**Aim of the task**.
Nothing but an exact copy of the records below counts as the answer.

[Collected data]
theorem pvWB_pushB (R C : Int) (board : List (List String)) (v : PySem.Set String)
    (st : List (Int × Int × PySem.Set String)) (p : Int × Int) :
    pvWB board (pvPushB R C board v st p) ≤ 5 ^ (pvGapB board v - 1) + pvWB board st := by
  unfold pvPushB
  split
  · split
    · exact Nat.le_add_left _ _
    · rename_i hcon
      have hlt := pvGapB_add_lt board v _ (pvCellB_mem_univ board p.1.toNat p.2.toNat)
        (by simpa using hcon)
      have hpow : 5 ^ pvGapB board (PySem.Set.add v ((board.getD p.1.toNat []).getD p.2.toNat ""))
          ≤ 5 ^ (pvGapB board v - 1) :=
        Nat.pow_le_pow_right (by norm_num) (by omega)
      simp only [pvWB]
      omega
  · exact Nat.le_add_left _ _

theorem pvWB_stepB_lt (R C : Int) (board : List (List String)) (x y : Int)
    (v : PySem.Set String) (st : List (Int × Int × PySem.Set String)) :
    pvWB board (pvStepB R C board x y v st) < 5 ^ pvGapB board v + pvWB board st := by
  have h1 := pvWB_pushB R C board v st (x - 1, y)
  have h2 := pvWB_pushB R C board v (pvPushB R C board v st (x - 1, y)) (x + 1, y)
  have h3 := pvWB_pushB R C board v
    (pvPushB R C board v (pvPushB R C board v st (x - 1, y)) (x + 1, y)) (x, y - 1)
  have h4 := pvWB_pushB R C board v
    (pvPushB R C board v (pvPushB R C board v (pvPushB R C board v st (x - 1, y)) (x + 1, y))
      (x, y - 1)) (x, y + 1)
  simp only [pvStepB, List.foldl_cons, List.foldl_nil]
  by_cases hg : pvGapB board v = 0
  · -- no push can happen: any push would strictly shrink an already-zero gap
    have hid : ∀ st' p, pvPushB R C board v st' p = st' := by
      intro st' p
      unfold pvPushB
      split
      · split
        · rfl
        · rename_i hcon
          exfalso
          have := pvGapB_add_lt board v _ (pvCellB_mem_univ board p.1.toNat p.2.toNat)
            (by simpa using hcon)
          omega
      · rfl
    rw [hid, hid, hid, hid]
    have : 0 < 5 ^ pvGapB board v := pow_pos (by norm_num) _
    omega
  · have hsplit : 5 ^ pvGapB board v = 5 * 5 ^ (pvGapB board v - 1) := by
      conv_lhs => rw [show pvGapB board v = (pvGapB board v - 1) + 1 by omega]
      ring
    have hpos : 0 < 5 ^ (pvGapB board v - 1) := pow_pos (by norm_num) _
    omega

**Answer to this problem**.
theorem pvWB_pushB (R C : Int) (board : List (List String)) (v : PySem.Set String)
    (st : List (Int × Int × PySem.Set String)) (p : Int × Int) :
    pvWB board (pvPushB R C board v st p) ≤ 5 ^ (pvGapB board v - 1) + pvWB board st := by
  unfold pvPushB
  split
  · split
    · exact Nat.le_add_left _ _
    · rename_i hcon
      have hlt := pvGapB_add_lt board v _ (pvCellB_mem_univ board p.1.toNat p.2.toNat)
        (by simpa using hcon)
      have hpow : 5 ^ pvGapB board (PySem.Set.add v ((board.getD p.1.toNat []).getD p.2.toNat ""))
          ≤ 5 ^ (pvGapB board v - 1) :=
        Nat.pow_le_pow_right (by norm_num) (by omega)
      simp only [pvWB]
      omega
  · exact Nat.le_add_left _ _

theorem pvWB_stepB_lt (R C : Int) (board : List (List String)) (x y : Int)
    (v : PySem.Set String) (st : List (Int × Int × PySem.Set String)) :
    pvWB board (pvStepB R C board x y v st) < 5 ^ pvGapB board v + pvWB board st := by
  have h1 := pvWB_pushB R C board v st (x - 1, y)
  have h2 := pvWB_pushB R C board v (pvPushB R C board v st (x - 1, y)) (x + 1, y)
  have h3 := pvWB_pushB R C board v
    (pvPushB R C board v (pvPushB R C board v st (x - 1, y)) (x + 1, y)) (x, y - 1)
  have h4 := pvWB_pushB R C board v
    (pvPushB R C board v (pvPushB R C board v (pvPushB R C board v st (x - 1, y)) (x + 1, y))
      (x, y - 1)) (x, y + 1)
  simp only [pvStepB, List.foldl_cons, List.foldl_nil]
  by_cases hg : pvGapB board v = 0
  · -- no push can happen: any push would strictly shrink an already-zero gap
    have hid : ∀ st' p, pvPushB R C board v st' p = st' := by
      intro st' p
      unfold pvPushB
      split
      · split
        · rfl
        · rename_i hcon
          exfalso
          have := pvGapB_add_lt board v _ (pvCellB_mem_univ board p.1.toNat p.2.toNat)
            (by simpa using hcon)
          omega
      · rfl
    rw [hid, hid, hid, hid]
    have : 0 < 5 ^ pvGapB board v := pow_pos (by norm_num) _
    omega
  · have hsplit : 5 ^ pvGapB board v = 5 * 5 ^ (pvGapB board v - 1) := by
      conv_lhs => rw [show pvGapB board v = (pvGapB board v - 1) + 1 by omega]
      ring
    have hpos : 0 < 5 ^ (pvGapB board v - 1) := pow_pos (by norm_num) _
    omega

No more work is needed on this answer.